No wonder there’s so much work for Yolanda Kondonassis, the guest soloist at Lansing Symphony’ Orchestra’s Saturday concert.

Kondonassis has spent the last 20 years demonstrating the harp’s staggering range, from Baroque rigor to Latin fire to French languor and way beyond. Modern composers are so moved by her skill and passion for the instrument they write new works just for her.

“It’s an instrument with unlimited potential,” Kondonassis said. “There’s nothing wrong with a brunch wedding, but that’s not exactly what I do.”

A recital or concert by Kondonassis is as impressive to the eye as it is to the ear. Her towering Art Deco harp looks like the Brooklyn Bridge stuffed into the Chrysler Building, and she engages it like an athlete. She swims in it, climbs it, caresses it, drums her fingers on the frame until your memories of light harp music are vaporized.

After every recital or concert, somebody is bound to come up to Kondonassis with saucer eyes and say, “I never knew a harp could sound like that.”

“That’s one of the best things anyone can say to me,” Kondonassis said.

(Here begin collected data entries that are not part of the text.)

-- pv_equiv track=rewrite | github.com/naveenrajd123/managecontract | src/early_warning.py | get_dashboard_stats
-- ===== SOURCE A (Python) =====
-- from typing import List, Dict, Any
--
-- def get_dashboard_stats(warnings: List[Dict[str, Any]]) -> Dict[str, Any]:
--     """
--     Calculate statistics for dashboard display.
--
--     Args:
--         warnings: List of all warnings
--
--     Returns:
--         Statistics dictionary
--     """
--     stats = {
--         "total_warnings": len(warnings),
--         "critical_count": 0,
--         "warning_count": 0,
--         "info_count": 0,
--         "expired_count": 0,
--         "high_risk_count": 0,
--     }
--
--     for warning in warnings:
--         severity = warning.get("severity", "")
--         warning_type = warning.get("warning_type", "")
--
--         if severity == "critical":
--             stats["critical_count"] += 1
--         elif severity in ["warning", "high"]:
--             stats["warning_count"] += 1
--         elif severity == "info":
--             stats["info_count"] += 1
--
--         if warning_type == "expired":
--             stats["expired_count"] += 1
--         elif warning_type == "high_risk":
--             stats["high_risk_count"] += 1
--
--     return stats
-- ===== SOURCE B (Python) =====
-- def get_dashboard_stats(warnings):
--     sev = [w.get("severity", "") for w in warnings]
--     typ = [w.get("warning_type", "") for w in warnings]
--     return {
--         "total_warnings": len(warnings),
--         "critical_count": sev.count("critical"),
--         "warning_count": sev.count("warning") + sev.count("high"),
--         "info_count": sev.count("info"),
--         "expired_count": typ.count("expired"),
--         "high_risk_count": typ.count("high_risk"),
--     }
-- ===== Notes on version B (the rewrite author's own statement) =====
-- stated objective: idiomatic
-- what changed: Replaced the imperative loop with its per-item if/elif branch ladder mutating a stats dict by two projection passes (severity list, warning_type list) and direct .count lookups that build the result dict in one expression.
import Mathlib
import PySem

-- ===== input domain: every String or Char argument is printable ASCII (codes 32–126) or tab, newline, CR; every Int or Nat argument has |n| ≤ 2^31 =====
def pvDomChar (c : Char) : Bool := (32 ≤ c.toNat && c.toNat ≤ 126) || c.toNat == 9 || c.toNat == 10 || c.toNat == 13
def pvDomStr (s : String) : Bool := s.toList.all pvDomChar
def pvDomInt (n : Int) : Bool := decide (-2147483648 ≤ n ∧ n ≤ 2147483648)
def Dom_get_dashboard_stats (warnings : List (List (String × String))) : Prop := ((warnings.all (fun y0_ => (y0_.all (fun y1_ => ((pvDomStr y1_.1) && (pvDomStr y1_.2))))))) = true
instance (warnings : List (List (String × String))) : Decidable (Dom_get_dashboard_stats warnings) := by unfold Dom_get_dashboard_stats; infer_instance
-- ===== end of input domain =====

-- B replaces A's per-item if/elif ladder over a mutated stats dict by two projection
-- passes and direct .count lookups building the result dict in one expression (idiomatic).


-- ===== PORT A =====
-- loop body: severity/warning_type are .get with default "", then the two elif ladders
-- ('stats[k] += 1' on an always-present key is exactly 'modify k 0 (· + 1)')
def pvStepA (st : PySem.Dict String Int) (w : List (String × String)) : PySem.Dict String Int :=
  let severity := (PySem.Dict.ofList w).getD "severity" ""
  let warning_type := (PySem.Dict.ofList w).getD "warning_type" ""
  let st :=
    if severity == "critical" then st.modify "critical_count" 0 (· + 1)
    else if ["warning", "high"].contains severity then st.modify "warning_count" 0 (· + 1)
    else if severity == "info" then st.modify "info_count" 0 (· + 1)
    else st
  if warning_type == "expired" then st.modify "expired_count" 0 (· + 1)
  else if warning_type == "high_risk" then st.modify "high_risk_count" 0 (· + 1)
  else st

def get_dashboard_stats (warnings : List (List (String × String))) : List (String × Int) :=
  let stats : PySem.Dict String Int :=
    (((((PySem.Dict.empty.insert "total_warnings" (warnings.length : Int)).insert
        "critical_count" 0).insert "warning_count" 0).insert "info_count" 0).insert
        "expired_count" 0).insert "high_risk_count" 0
  (warnings.foldl pvStepA stats).items

-- ===== PORT B =====
def get_dashboard_stats_alt (warnings : List (List (String × String))) : List (String × Int) :=
  let sev := warnings.map (fun w => (PySem.Dict.ofList w).getD "severity" "")
  let typ := warnings.map (fun w => (PySem.Dict.ofList w).getD "warning_type" "")
  [("total_warnings", (warnings.length : Int)),
   ("critical_count", (sev.count "critical" : Int)),
   ("warning_count", (sev.count "warning" : Int) + (sev.count "high" : Int)),
   ("info_count", (sev.count "info" : Int)),
   ("expired_count", (typ.count "expired" : Int)),
   ("high_risk_count", (typ.count "high_risk" : Int))]

-- ===== PRECONDITION & SPEC =====
def Spec_get_dashboard_stats (warnings : List (List (String × String))) (out : List (String × Int)) : Prop := out = get_dashboard_stats_alt warnings
instance (warnings : List (List (String × String))) (out : List (String × Int)) : Decidable (Spec_get_dashboard_stats warnings out) := by unfold Spec_get_dashboard_stats; infer_instance

-- ===== CLAIM (what is proved, stated in full; the proofs are below) =====
def Claim_equal_get_dashboard_stats : Prop := ∀ (warnings : List (List (String × String))), Dom_get_dashboard_stats warnings → Spec_get_dashboard_stats warnings (get_dashboard_stats warnings)

-- ===== LEMMAS AND PROOFS =====
-- the stats dict with its six fixed keys, values abstracted
def pvMk (t c w i e h : Int) : PySem.Dict String Int :=
  (((((PySem.Dict.empty.insert "total_warnings" t).insert "critical_count" c).insert
      "warning_count" w).insert "info_count" i).insert "expired_count" e).insert "high_risk_count" h

def pvSevOf (w : List (String × String)) : String := (PySem.Dict.ofList w).getD "severity" ""
def pvTypOf (w : List (String × String)) : String := (PySem.Dict.ofList w).getD "warning_type" ""

theorem pvSevPart (t c w i e h : Int) (s : String) :
    (if s == "critical" then (pvMk t c w i e h).modify "critical_count" 0 (· + 1)
     else if ["warning", "high"].contains s then (pvMk t c w i e h).modify "warning_count" 0 (· + 1)
     else if s == "info" then (pvMk t c w i e h).modify "info_count" 0 (· + 1)
     else pvMk t c w i e h)
    = pvMk t (c + if s == "critical" then 1 else 0)
          (w + ((if s == "warning" then 1 else 0) + if s == "high" then 1 else 0))
          (i + if s == "info" then 1 else 0) e h := by
  by_cases h1 : s = "critical"
  · subst h1; simp; rfl
  by_cases h2 : s = "warning"
  · subst h2; simp; rfl
  by_cases h3 : s = "high"
  · subst h3; simp; rfl
  by_cases h4 : s = "info"
  · subst h4; simp; rfl
  · have e1 : (s == "critical") = false := by simp [h1]
    have e2 : (s == "warning") = false := by simp [h2]
    have e3 : (s == "high") = false := by simp [h3]
    have e4 : (s == "info") = false := by simp [h4]
    have e5 : (["warning", "high"].contains s) = false := by
      simp [h2, h3]
    simp only [e1, e2, e3, e4, e5, if_false, Bool.false_eq_true, add_zero]

theorem pvTypPart (t c w i e h : Int) (ty : String) :
    (if ty == "expired" then (pvMk t c w i e h).modify "expired_count" 0 (· + 1)
     else if ty == "high_risk" then (pvMk t c w i e h).modify "high_risk_count" 0 (· + 1)
     else pvMk t c w i e h)
    = pvMk t c w i (e + if ty == "expired" then 1 else 0)
          (h + if ty == "high_risk" then 1 else 0) := by
  by_cases h1 : ty = "expired"
  · subst h1; simp; rfl
  by_cases h2 : ty = "high_risk"
  · subst h2; simp; rfl
  · have e1 : (ty == "expired") = false := by simp [h1]
    have e2 : (ty == "high_risk") = false := by simp [h2]
    simp only [e1, e2, if_false, Bool.false_eq_true, add_zero]

theorem pvStepA_mk (t c w i e h : Int) (x : List (String × String)) :
    pvStepA (pvMk t c w i e h) x =
      pvMk t (c + if pvSevOf x == "critical" then 1 else 0)
            (w + ((if pvSevOf x == "warning" then 1 else 0) + if pvSevOf x == "high" then 1 else 0))
            (i + if pvSevOf x == "info" then 1 else 0)
            (e + if pvTypOf x == "expired" then 1 else 0)
            (h + if pvTypOf x == "high_risk" then 1 else 0) := by
  show (if pvTypOf x == "expired" then
          (if pvSevOf x == "critical" then (pvMk t c w i e h).modify "critical_count" 0 (· + 1)
           else if ["warning", "high"].contains (pvSevOf x) then (pvMk t c w i e h).modify "warning_count" 0 (· + 1)
           else if pvSevOf x == "info" then (pvMk t c w i e h).modify "info_count" 0 (· + 1)
           else pvMk t c w i e h).modify "expired_count" 0 (· + 1)
        else if pvTypOf x == "high_risk" then
          (if pvSevOf x == "critical" then (pvMk t c w i e h).modify "critical_count" 0 (· + 1)
           else if ["warning", "high"].contains (pvSevOf x) then (pvMk t c w i e h).modify "warning_count" 0 (· + 1)
           else if pvSevOf x == "info" then (pvMk t c w i e h).modify "info_count" 0 (· + 1)
           else pvMk t c w i e h).modify "high_risk_count" 0 (· + 1)
        else
          (if pvSevOf x == "critical" then (pvMk t c w i e h).modify "critical_count" 0 (· + 1)
           else if ["warning", "high"].contains (pvSevOf x) then (pvMk t c w i e h).modify "warning_count" 0 (· + 1)
           else if pvSevOf x == "info" then (pvMk t c w i e h).modify "info_count" 0 (· + 1)
           else pvMk t c w i e h)) = _
  rw [pvSevPart]
  exact pvTypPart _ _ _ _ _ _ _

theorem pvLoop (ws : List (List (String × String))) :
    ∀ t c w i e h : Int,
      ws.foldl pvStepA (pvMk t c w i e h) =
        pvMk t (c + ((ws.map pvSevOf).count "critical" : Int))
              (w + (((ws.map pvSevOf).count "warning" : Int) + ((ws.map pvSevOf).count "high" : Int)))
              (i + ((ws.map pvSevOf).count "info" : Int))
              (e + ((ws.map pvTypOf).count "expired" : Int))
              (h + ((ws.map pvTypOf).count "high_risk" : Int)) := by
  induction ws with
  | nil => intro t c w i e h; simp
  | cons x ws ih =>
    intro t c w i e h
    rw [List.foldl_cons, pvStepA_mk, ih]
    simp only [List.map_cons, List.count_cons]
    congr 1 <;> push_cast <;> split_ifs <;> omega

-- ===== VERDICT (by name: the statement is the Claim_ definition above) =====
theorem get_dashboard_stats_spec : Claim_equal_get_dashboard_stats := by
  intro ws _
  show get_dashboard_stats ws = get_dashboard_stats_alt ws
  show (ws.foldl pvStepA (pvMk (ws.length : Int) 0 0 0 0 0)).items = _
  rw [pvLoop]
  show (pvMk _ _ _ _ _ _).items = _
  simp only [zero_add]
  rfl
-- outer loop invariant, by downward induction on i
theorem outer_fold (towels : List String) (hni : "" ∉ towels) (d : List Char) :
    ∀ (k : Nat) (i : Nat), i + k = d.length →
      (let dp := ((List.range' i k).reverse).foldl (fun dp i =>
          towels.foldl (fun dp t =>
            let L := t.toList.length
            if (d.drop i).take L = t.toList then
              dp.set i (dp.getD i 0 + (if i + L = d.length then 1 else dp.getD (i + L) 0))
            else dp) dp) (List.replicate (d.length + 1) 0)
       dp.length = d.length + 1 ∧ ∀ j, dp.getD j 0 = if i ≤ j then ways towels (d.drop j) else 0) := by
  intro k
  induction k with
  | zero =>
    intro i hi
    simp only [List.range'_zero, List.reverse_nil, List.foldl_nil]
    refine ⟨by simp, ?_⟩
    intro j
    by_cases hj : i ≤ j
    · have hdj : d.drop j = [] := List.drop_eq_nil_of_le (by omega)
      rw [if_pos hj, hdj, ways_nil towels hni]
      rcases Nat.lt_or_ge j (d.length + 1) with h | h
      · simp [List.getD_eq_getD_getElem?, List.getElem?_replicate, h]
      · have hn : (List.replicate (d.length + 1) (0 : Int))[j]? = none :=
          List.getElem?_eq_none (by simp only [List.length_replicate]; omega)
        rw [List.getD_eq_getD_getElem?, hn]
        rfl
    · rw [if_neg (by omega)]
      simp [List.getD_eq_getD_getElem?, List.getElem?_replicate, show j < d.length + 1 by omega]
  | succ k ih =>
    intro i hi
    rw [List.range'_succ, List.reverse_cons, List.foldl_append]
    simp only [List.foldl_cons, List.foldl_nil]
    obtain ⟨hlen, hup⟩ := ih (i + 1) (by omega)
    have hi' : i < d.length := by omega
    have hinner := inner_fold towels hni d i hi' towels _ (fun _ h => h) hlen
      (fun j hj => by rw [hup j, if_pos (by omega)])
    obtain ⟨hlen', hother, hself⟩ := hinner
    refine ⟨hlen', ?_⟩
    intro j
    rcases eq_or_ne j i with rfl | hne
    · have h0 := hup j
      rw [if_neg (by omega)] at h0
      rw [if_pos (le_refl j), hself, h0, ← ways_unfold towels hni (d.drop j)]
    · rw [hother j hne, hup j]
      by_cases hj : i ≤ j
      · rw [if_pos (by omega), if_pos hj]
      · rw [if_neg (by omega), if_neg (by omega)]

-- ===== VERDICT (by name: the statement is the Claim_ definition above) =====
theorem possibles_spec : Claim_equal_possibles := by
  intro design towels _ hpre
  unfold Spec_possibles possibles possibles_alt
  have h2 := (outer_fold towels hpre design.toList design.toList.length 0 (by omega)).2 0
  rw [if_pos (le_refl 0), List.drop_zero, ← List.range_eq_range'] at h2
  exact h2.symm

“I consider that my self-appointed job, and I’ll just keep at it until I drop.”

On Saturday, she’ll play the centerpiece of the repertoire for harp and orchestra, Argentine composer Alberto Ginastera’s harp concerto. It’s a colorful, intricate tango of harpist and full orchestra, with triple-extra percussion. Conductor Timothy Muffitt will be her partner in a steeplechase of split-second timing.

“It uses the harp in such a cool and innovative way,” Kondonassis said. “But at the same time, it’s no walk in the park to put together. There’s a lot of mixed meters, cross rhythms, and innovative use of Latin rhythms.”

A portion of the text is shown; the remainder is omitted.